Sur le reste de cette première face, « Earth (Gaia) » et « Supernova at the End of the World » constituent deux longues promenades psychédéliques, où se glissent des samples de la NASA (les missions Apollo 11 et 17) et des extraits de films (Flash Gordon, Docteur Folamour). Sympathiques, quoique un peu répétitives, et manquant un peu de la folie qui infuse « Little Fluffy Clouds ».

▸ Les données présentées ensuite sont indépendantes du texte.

-- pv_equiv track=rewrite | github.com/VojtechNebes/terminal-tic-tac-toe | others/data.py | splitExtraData
-- ===== SOURCE A (Python) =====
-- def splitExtraData(data, sep):
--     try:
--         splitPos = data.index(sep) + 1
--     except ValueError:
--         return [], data
--     else:
--         unpackedData = [data[:splitPos]]
--         moreUnpackedData, rest = splitExtraData(data[splitPos:], sep)
--
--         unpackedData.extend(moreUnpackedData)
--
--         return unpackedData, rest
-- ===== SOURCE B (Python) =====
-- def splitExtraData(data, sep):
--     result = []
--     current = data
--     while True:
--         try:
--             pos = current.index(sep) + 1
--         except ValueError:
--             return result, current
--         result.append(current[:pos])
--         current = current[pos:]
-- ===== Notes on version B (the rewrite author's own statement) =====
-- stated objective: simpler
-- what changed: Replaced A's recursion (which builds each result by extending a fresh list with the recursive call's chunks) with a single iterative loop that appends chunks to one accumulator list and carries the shrinking remainder.
import Mathlib
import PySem

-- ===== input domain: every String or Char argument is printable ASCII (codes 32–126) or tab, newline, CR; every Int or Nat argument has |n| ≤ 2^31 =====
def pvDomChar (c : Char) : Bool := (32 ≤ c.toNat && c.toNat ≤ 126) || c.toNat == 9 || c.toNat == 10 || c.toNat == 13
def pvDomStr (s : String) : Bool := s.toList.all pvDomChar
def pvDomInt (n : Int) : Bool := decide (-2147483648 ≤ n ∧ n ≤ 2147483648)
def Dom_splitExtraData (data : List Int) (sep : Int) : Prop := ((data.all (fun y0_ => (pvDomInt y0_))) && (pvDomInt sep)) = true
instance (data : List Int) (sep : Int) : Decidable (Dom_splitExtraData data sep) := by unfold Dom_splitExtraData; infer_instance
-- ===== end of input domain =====

-- B replaces A's recursion by one iterative loop with an accumulator of chunks (simpler decomposition; return value only).
-- ===== PORT A =====
-- A: try data.index(sep) -> recurse on data[splitPos:], prepend data[:splitPos].
def splitExtraData (data : List Int) (sep : Int) : List (List Int) × List Int :=
  match h : PySem.List.index? data sep with
  | none => ([], data)
  | some i =>
    let splitPos : Int := (i : Int) + 1
    let unpackedHead := PySem.List.slice data none (some splitPos)
    let r := splitExtraData (PySem.List.slice data (some splitPos) none) sep
    (unpackedHead :: r.1, r.2)
termination_by data.length
decreasing_by
  obtain ⟨hk, _, _⟩ := PySem.List.getElem_of_index?_eq_some h
  have : PySem.List.slice data (some ((i : Int) + 1)) none = data.drop (i + 1) := by
    have := PySem.List.slice_from_natCast data (i + 1)
    simpa [Int.natCast_add] using this
  simp [this, List.length_drop]
  omega

-- ===== PORT B =====
-- B: while-loop with accumulator; result.append(current[:pos]); current = current[pos:].
def splitLoopB (current : List Int) (sep : Int) (result : List (List Int)) : List (List Int) × List Int :=
  match h : PySem.List.index? current sep with
  | none => (result.reverse, current)
  | some i =>
    let pos : Int := (i : Int) + 1
    splitLoopB (PySem.List.slice current (some pos) none) sep
      (PySem.List.slice current none (some pos) :: result)
termination_by current.length
decreasing_by
  obtain ⟨hk, _, _⟩ := PySem.List.getElem_of_index?_eq_some h
  have : PySem.List.slice current (some ((i : Int) + 1)) none = current.drop (i + 1) := by
    have := PySem.List.slice_from_natCast current (i + 1)
    simpa [Int.natCast_add] using this
  simp [this, List.length_drop]
  omega

def splitExtraData_alt (data : List Int) (sep : Int) : List (List Int) × List Int :=
  splitLoopB data sep []

-- ===== PRECONDITION & SPEC =====
def Spec_splitExtraData (data : List Int) (sep : Int) (out : List (List Int) × List Int) : Prop := out = splitExtraData_alt data sep
instance (data : List Int) (sep : Int) (out : List (List Int) × List Int) : Decidable (Spec_splitExtraData data sep out) := by unfold Spec_splitExtraData; infer_instance

-- ===== CLAIM (what is proved, stated in full; the proofs are below) =====
def Claim_equal_splitExtraData : Prop := ∀ (data : List Int) (sep : Int), Dom_splitExtraData data sep → Spec_splitExtraData data sep (splitExtraData data sep)

-- ===== LEMMAS AND PROOFS =====

-- ===== VERDICT (by name: the statement is the Claim_ definition above) =====
-- Loop invariant: the accumulator-based loop computes A's recursive result with acc.reverse prefixed.
theorem splitLoopB_eq (current : List Int) (sep : Int) (result : List (List Int)) :
    splitLoopB current sep result =
      ((result.reverse ++ (splitExtraData current sep).1), (splitExtraData current sep).2) := by
  fun_induction splitLoopB current sep result with
  | case1 current result h =>
    rw [splitExtraData]
    split
    · simp
    · rename_i j heq
      rw [h] at heq
      cases heq
  | case2 current result i h pos ih =>
    rw [splitExtraData]
    split
    · rename_i heq
      rw [h] at heq
      cases heq
    · rename_i j heq
      rw [h] at heq
      injection heq with e
      subst e
      rw [ih]
      simp
      exact ⟨⟨rfl, rfl⟩, rfl⟩

theorem splitExtraData_spec : Claim_equal_splitExtraData := by
  intro data sep _
  unfold Spec_splitExtraData splitExtraData_alt
  rw [splitLoopB_eq]
  simp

La face B, titrée « Lunar Orbits », nous emmène donc du côté de notre satellite naturel, avec deux morceaux frôlant le quart d’heure. « Back Side of the Moon », radieux et bucolique comme pourrait l’être un champ hydroponique sous dôme, ne décolle pas vraiment et suscite l’ennui ; « Spanish Castles in Space » est un églogue léger et apaisé – une voix lointaine prononce des choses en russe, sur une instrumentation classique (guitare, basse, gazouillis d’oiseaux).

Avec la face C, l’auditeur approche enfin de l’Ultraworld, tout d’abord avec des sondes : « Ultraworld Probes » est le titre de cette troisième face. Un compte à rebours introduit « Perpetual Dawn », sautillant morceau à tendance reggae où une sorte d’alien flabille (du verbe flabiller, émettre avec la bouche des sons évoquant « ffflblalabl »). « Into the Fourth Dimension » débute par un extrait du « Miserere » d’Allegri, compositeur bientôt rejoint par Vivaldi dont le concerto pour violon « L’Amoroso » se double d’une rythmique énergique. Dernier morceau de cette face C, « Outlands » refait intervenir Rickie Lee Jones, ainsi que Kraftwerk et un synthétiseur Casio à l’adorable son aigrelet, pour une huitaine de minutes hors de ce monde.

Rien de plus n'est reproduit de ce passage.